How to Beat a Solano County Traffic Ticket
You can fight Solano traffic tickets by getting them dismissed much easier than you may think. In Solano, California, drivers are allowed to contest a traffic ticket using a Trial by Written Declaration. This is best way to fight a traffic ticket without going to an Solano courthouse or hiring an expensive Solano traffic ticket lawyer. We have found this to be the best way to contest a California traffic ticket, period.
This option is available to every driver who receives a traffic ticket in Solano, California. In fact, if you turn over your traffic ticket you will see that a Trial by Written Declaration is listed right on the back of your ticket as one way to fight it. This process has been around since 1978 to avoid having to pay traffic ticket fines.
TicketBust has been helping California drivers prepare Trial by Written Declaration’s for over 18 years. In fact, tens of thousands of vehicle tickets in California have been contested using our system. We are the original traffic ticket fighter and the TicketBust system has been developed specifically to prepare all your documents properly based on how you answer a few questions. This way you can fight your ticket, knowing you have maximized your chances of having the court dismiss your Solano County traffic ticket.
When you contest a ticket using a Trial by Written Declaration not only don’t you need to go to court, but you don’t even need to take traffic school if the ticket is dismissed. If the ticket is dismissed, no point will appear on your driving record and the bail will be refunded to you in full. If the ticket is not dismissed and you are eligible for traffic school, then you should still be eligible after a Trial by Written Declaration.
TicketBust service will prepare your full defense package for you, which includes your Trial by Written Declaration and all the defense documents required by Solano traffic court.

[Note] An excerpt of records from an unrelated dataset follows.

-- pv_equiv track=rewrite | github.com/YonaraMirelly/Estudos-Python | Estudos_Rodrigo/1va/lobo_mal.py | resolver_fazenda
-- ===== SOURCE A (Python) =====
-- def busca(fazenda, visitado, x, y, R, C):
--     # Movimentos possíveis (cima, baixo, esquerda, direita)
--     movimentos = [(-1, 0), (1, 0), (0, -1), (0, 1)]
--
--     pilha = [(x, y)] # começa com a célula inicial
--     # número de ovelhas e lobos na região
--     ovelhas = 0
--     lobos = 0
--     # atualizar a quantidade de ovelhas e lobos
--     if fazenda[x][y] == 'k':
--         ovelhas += 1
--     elif fazenda[x][y] == 'v':
--         lobos += 1
--
--     while pilha: # enquanto houver células na pilha
--         cx, cy = pilha.pop() # remover célula
--         for dx, dy in movimentos:
--             nx, ny = cx + dx, cy + dy # verificar células vizinhas
--             if 0 <= nx < R and 0 <= ny < C and not visitado[nx][ny] and fazenda[nx][ny] != '#':
--                 visitado[nx][ny] = True
--                 pilha+= [(nx, ny)]
--                 if fazenda[nx][ny] == 'k': # atualizar quando necessário
--                     ovelhas += 1
--                 elif fazenda[nx][ny] == 'v':
--                     lobos += 1
--
--     return ovelhas, lobos # número de ovelhas e lobos encontrados na região
--
-- def resolver_fazenda(fazenda, R, C): # número de ovelhas e lobos sobreviventes
--     visitado = [[False] * C for _ in range(R)] # matriz pra acompanhar as células já visitadas
--     # lobos e ovelhas já sobreviventes
--     ovelhas_total = 0
--     lobos_total = 0
--
--     for i in range(R):
--         for j in range(C):
--             if not visitado[i][j] and fazenda[i][j] != '#': # para cada célula não visitada, realizar uma busca
--                 visitado[i][j] = True
--                 ovelhas, lobos = busca(fazenda, visitado, i, j, R, C)
--                 if ovelhas > lobos: # atualizar os contadores
--                     ovelhas_total += ovelhas
--                 else:
--                     lobos_total += lobos
--
--     return ovelhas_total, lobos_total
-- ===== SOURCE B (Python) =====
-- def resolver_fazenda(fazenda, R, C):
--     # Union-find over cell ids i*C+j: one pass unions each free cell with its
--     # free right/down neighbour, one linear pass resolves every root (parents
--     # always point to smaller ids), then per-root counts are aggregated.
--     n = max(R, 0) * max(C, 0)
--     parent = list(range(n))
--
--     def find(a):
--         while parent[a] != a:
--             a = parent[a]
--         return a
--
--     def union(a, b):
--         ra, rb = find(a), find(b)
--         if ra < rb:
--             parent[rb] = ra
--         elif rb < ra:
--             parent[ra] = rb
--
--     for i in range(R):
--         for j in range(C):
--             if fazenda[i][j] == '#':
--                 continue
--             if j + 1 < C and fazenda[i][j + 1] != '#':
--                 union(i * C + j, i * C + j + 1)
--             if i + 1 < R and fazenda[i + 1][j] != '#':
--                 union(i * C + j, (i + 1) * C + j)
--
--     # parent[x] <= x, so one increasing pass resolves all roots
--     root = list(range(n))
--     for x in range(n):
--         root[x] = root[parent[x]]
--
--     sheep = {}
--     wolves = {}
--     for i in range(R):
--         for j in range(C):
--             cell = fazenda[i][j]
--             if cell == '#':
--                 continue
--             r = root[i * C + j]
--             sheep[r] = sheep.get(r, 0) + (1 if cell == 'k' else 0)
--             wolves[r] = wolves.get(r, 0) + (1 if cell == 'v' else 0)
--
--     ovelhas_total = 0
--     lobos_total = 0
--     for r, s in sheep.items():
--         w = wolves[r]
--         if s > w:
--             ovelhas_total += s
--         else:
--             lobos_total += w
--     return ovelhas_total, lobos_total
-- ===== Notes on version B (the rewrite author's own statement) =====
-- stated objective: alternative
-- what changed: Replaces A's per-region DFS flood fill (explicit stack plus visited matrix, deciding each region's contribution as soon as its search finishes) by a disjoint-set union-find over cell ids: one pass unions each free cell with its free right/down neighbours (roots always point to smaller ids), one linear pass resolves every cell's root, a scan accumulates per-root sheep and wolf counts in two dicts, and a final pass over the roots adds each component's surviving count.
import Mathlib
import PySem
theorem pv_main (fm : List (String × List (String × Int)))
    (hpre : (fm.map Prod.fst).Nodup) :
    compute_modernization_priority_py fm = compute_modernization_priority_py_alt fm := by
  -- the three bucket sorts of A, as PySem.List.sorted with Lex keys
  have hA : compute_modernization_priority_py fm
      = PySem.List.sorted ((fm.filter pvQ0).map Prod.fst)
          (fun f => pvToLex2 (pvInc (pvLook fm f), f))
        ++ PySem.List.sorted ((fm.filter (fun e => !pvQ0 e && !pvQC e)).map Prod.fst)
          (fun f => pvToLex3 (pvOut (pvLook fm f), -(pvInc (pvLook fm f)), f))
        ++ PySem.List.sorted ((fm.filter (fun e => !pvQ0 e && pvQC e)).map Prod.fst)
          (fun f => pvToLex3 (-(pvInc (pvLook fm f)), pvOut (pvLook fm f), f)) := by
    simp only [compute_modernization_priority_py, pv_part, List.nil_append]
    rw [pvSortBy_eq_sorted (fun f => pvToLex2 (pvInc (pvLook fm f), f)) _ (fun a b => pvLt2_eq _ _),
        pvSortBy_eq_sorted (fun f => pvToLex3 (pvOut (pvLook fm f), -(pvInc (pvLook fm f)), f)) _ (fun a b => pvLt3_eq _ _),
        pvSortBy_eq_sorted (fun f => pvToLex3 (-(pvInc (pvLook fm f)), pvOut (pvLook fm f), f)) _ (fun a b => pvLt3_eq _ _)]
  set L0 := (fm.filter pvQ0).map Prod.fst with hL0def
  set LM := (fm.filter (fun e => !pvQ0 e && !pvQC e)).map Prod.fst with hLMdef
  set LR := (fm.filter (fun e => !pvQ0 e && pvQC e)).map Prod.fst with hLRdef
  set S0 := PySem.List.sorted L0 (fun f => pvToLex2 (pvInc (pvLook fm f), f)) with hS0def
  set SM := PySem.List.sorted LM (fun f => pvToLex3 (pvOut (pvLook fm f), -(pvInc (pvLook fm f)), f)) with hSMdef
  set SR := PySem.List.sorted LR (fun f => pvToLex3 (-(pvInc (pvLook fm f)), pvOut (pvLook fm f), f)) with hSRdef
  -- nodup of each bucket
  have hndL0 : L0.Nodup := hpre.sublist (List.filter_sublist.map Prod.fst)
  have hndLM : LM.Nodup := hpre.sublist (List.filter_sublist.map Prod.fst)
  have hndLR : LR.Nodup := hpre.sublist (List.filter_sublist.map Prod.fst)
  have hndS0 : S0.Nodup := ((PySem.List.sorted_perm _ _ _).nodup_iff).mpr hndL0
  have hndSM : SM.Nodup := ((PySem.List.sorted_perm _ _ _).nodup_iff).mpr hndLM
  have hndSR : SR.Nodup := ((PySem.List.sorted_perm _ _ _).nodup_iff).mpr hndLR
  -- the permutation: S0 ++ SM ++ SR is a rearrangement of the key list
  have hpermBuckets : (L0 ++ LM ++ LR).Perm (fm.map Prod.fst) := by
    have h1 : (fm.filter (fun e => !pvQ0 e && !pvQC e))
        = (fm.filter (fun e => !pvQ0 e)).filter (fun e => !pvQC e) := by
      rw [List.filter_filter]
      exact (List.filter_congr (fun x _ => Bool.and_comm _ _)).symm
    have h2 : (fm.filter (fun e => !pvQ0 e && pvQC e))
        = (fm.filter (fun e => !pvQ0 e)).filter pvQC := by
      rw [List.filter_filter]
      exact (List.filter_congr (fun x _ => Bool.and_comm _ _)).symm
    have h3 : ((fm.filter (fun e => !pvQ0 e)).filter (fun e => !pvQC e)
        ++ (fm.filter (fun e => !pvQ0 e)).filter pvQC).Perm (fm.filter (fun e => !pvQ0 e)) := by
      have := List.filter_append_perm (fun e => !pvQC e) (fm.filter (fun e => !pvQ0 e))
      have heq : (fm.filter (fun e => !pvQ0 e)).filter (fun x => !(!pvQC x))
          = (fm.filter (fun e => !pvQ0 e)).filter pvQC :=
        List.filter_congr (fun x _ => by simp)
      rwa [heq] at this
    have h4 : (fm.filter pvQ0 ++ (fm.filter (fun e => !pvQ0 e && !pvQC e)
        ++ fm.filter (fun e => !pvQ0 e && pvQC e))).Perm fm := by
      rw [h1, h2]
      exact ((h3.append_left (fm.filter pvQ0)).trans (List.filter_append_perm pvQ0 fm))
    have := h4.map Prod.fst
    simpa [hL0def, hLMdef, hLRdef, List.append_assoc] using this
  have hperm : (S0 ++ SM ++ SR).Perm (fm.map Prod.fst) := by
    refine (List.Perm.trans ?_ hpermBuckets)
    exact ((PySem.List.sorted_perm _ _ _).append (PySem.List.sorted_perm _ _ _)).append
      (PySem.List.sorted_perm _ _ _)
  -- key shapes on the sorted buckets
  have hmem0 : ∀ f ∈ S0, pvKeyB fm f = (0, pvInc (pvLook fm f), 0, f) := by
    intro f hf
    exact pv_keyB_leaf hpre ((PySem.List.mem_sorted _ _ _ _).mp hf)
  have hmemM : ∀ f ∈ SM, pvKeyB fm f = (1, pvOut (pvLook fm f), -(pvInc (pvLook fm f)), f) := by
    intro f hf
    exact pv_keyB_mid hpre ((PySem.List.mem_sorted _ _ _ _).mp hf)
  have hmemR : ∀ f ∈ SR, pvKeyB fm f = (2, -(pvInc (pvLook fm f)), pvOut (pvLook fm f), f) := by
    intro f hf
    exact pv_keyB_root hpre ((PySem.List.mem_sorted _ _ _ _).mp hf)
  -- strict pairwise inside each sorted bucket, under B's unified key
  have hpw0 : S0.Pairwise (fun a b => pvToLex4 (pvKeyB fm a) < pvToLex4 (pvKeyB fm b)) := by
    have hle := PySem.List.sorted_pairwise L0 (fun f => pvToLex2 (pvInc (pvLook fm f), f))
    refine ((hle.and hndS0).imp_of_mem ?_)
    intro a b ha hb hab
    rw [hmem0 a ha, hmem0 b hb]
    simp only [pvToLex4, Prod.Lex.toLex_lt_toLex]
    rcases pv_strict2 hab.1 hab.2 with h | ⟨h1, h2⟩
    · exact Or.inr ⟨by trivial, Or.inl h⟩
    · exact Or.inr ⟨by trivial, Or.inr ⟨h1, Or.inr ⟨by trivial, h2⟩⟩⟩
  have hpwM : SM.Pairwise (fun a b => pvToLex4 (pvKeyB fm a) < pvToLex4 (pvKeyB fm b)) := by
    have hle := PySem.List.sorted_pairwise LM
      (fun f => pvToLex3 (pvOut (pvLook fm f), -(pvInc (pvLook fm f)), f))
    refine ((hle.and hndSM).imp_of_mem ?_)
    intro a b ha hb hab
    rw [hmemM a ha, hmemM b hb]
    simp only [pvToLex4, Prod.Lex.toLex_lt_toLex]
    rcases pv_strict3 hab.1 hab.2 with h | ⟨h1, h2⟩
    · exact Or.inr ⟨by trivial, Or.inl h⟩
    · exact Or.inr ⟨by trivial, Or.inr ⟨h1, h2⟩⟩
  have hpwR : SR.Pairwise (fun a b => pvToLex4 (pvKeyB fm a) < pvToLex4 (pvKeyB fm b)) := by
    have hle := PySem.List.sorted_pairwise LR
      (fun f => pvToLex3 (-(pvInc (pvLook fm f)), pvOut (pvLook fm f), f))
    refine ((hle.and hndSR).imp_of_mem ?_)
    intro a b ha hb hab
    rw [hmemR a ha, hmemR b hb]
    simp only [pvToLex4, Prod.Lex.toLex_lt_toLex]
    rcases pv_strict3 hab.1 hab.2 with h | ⟨h1, h2⟩
    · exact Or.inr ⟨by trivial, Or.inl h⟩
    · exact Or.inr ⟨by trivial, Or.inr ⟨h1, h2⟩⟩
  -- whole concatenation is strictly increasing under B's unified key
  have hpw : (S0 ++ SM ++ SR).Pairwise (fun a b => pvToLex4 (pvKeyB fm a) < pvToLex4 (pvKeyB fm b)) := by
    rw [List.append_assoc, List.pairwise_append]
    refine ⟨hpw0, ?_, ?_⟩
    · rw [List.pairwise_append]
      refine ⟨hpwM, hpwR, ?_⟩
      intro a ha b hb
      rw [hmemM a ha, hmemR b hb]
      simp only [pvToLex4, Prod.Lex.toLex_lt_toLex]
      exact Or.inl (by norm_num)
    · intro a ha b hb
      rw [hmem0 a ha]
      rcases List.mem_append.mp hb with hb | hb
      · rw [hmemM b hb]
        simp only [pvToLex4, Prod.Lex.toLex_lt_toLex]
        exact Or.inl (by norm_num)
      · rw [hmemR b hb]
        simp only [pvToLex4, Prod.Lex.toLex_lt_toLex]
        exact Or.inl (by norm_num)
  have hB : compute_modernization_priority_py_alt fm = S0 ++ SM ++ SR := by
    unfold compute_modernization_priority_py_alt
    rw [pvSortBy_eq_sorted (fun f => pvToLex4 (pvKeyB fm f)) _ (fun a b => pvLt4_eq _ _)]
    exact PySem.List.sorted_eq_of_perm_of_pairwise_lt _ _ _ hperm hpw
  rw [hA, hB]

Fill out the yellow form to fight your Solano traffic ticket now!
Common Traffic Tickets in Solano County
You may be surprised to know that commercial truck drivers include a much larger group than just “big rigs”. The list includes: a motortruck or truck tractor with 3+ axles or that is towing another vehicle, a passenger vehicle, school bus, farm labor vehicle with passengers, any vehicle transporting explosives, or a trailer bus.
Did you know that you aren’t allowed to pass the white limit line when you are stopped at an intersection? From our experience, this can be a common ticket issued in the county of Solano, so be on the lookout and stay behind that solid white line.
It’s likely no surprise that if you are in a HOV lane that requires 2 or more people in it, by yourself, you’re going to get a ticket. That’s pretty self-explanatory.
If you find yourself having received a traffic ticket in Solano, give us a call or fill out our form to see how we can help!
About Solano County
Long before the Spanish arrived in the area, Solano County was home to the Patwin Indians. In 1835, the Mexican government commissioned Commandante General Mariano Guadalupe Vallejo to colonize lands north of the San Francisco Bay as a buffer against the Russians at Fort Ross. Not long after, the California Republic was established in 1846, and then was admitted to the United States less than a month later. The boundaries to the county were set in February of 1850 by the first elected legislature of the territory of California, making Solano County one of the original 27 counties in the state.
Solano County derives its name from Father Francisco Solano, a chief of one of the Indian tribes of the region and ruler of most of the land and tribes between Petaluma Creek and the Sacramento river, whom was given that name at baptism. Before receiving the name Solano, the chief was called Sem Yeto, which signifies “brave or fierce at hand.”
Solano County is the home of over 445,000 people and is only a little less than 910 square miles in area. The county sits on the northeastern side of the San Francisco Bay and is sometimes included in the “Bay Area” for statistical purposes. The county maintains a rural feel and agriculture is the main land use in most of the county. Farmers grow everything from tomatoes and peaches to sunflowers and alfalfa.
The county’s rural area also provides ample places to boat and fish or hike in Lynch Canyon and Lagoon Valley parks. Many visitors or residents also camp along Lake Solano Park or along the Sacramento River.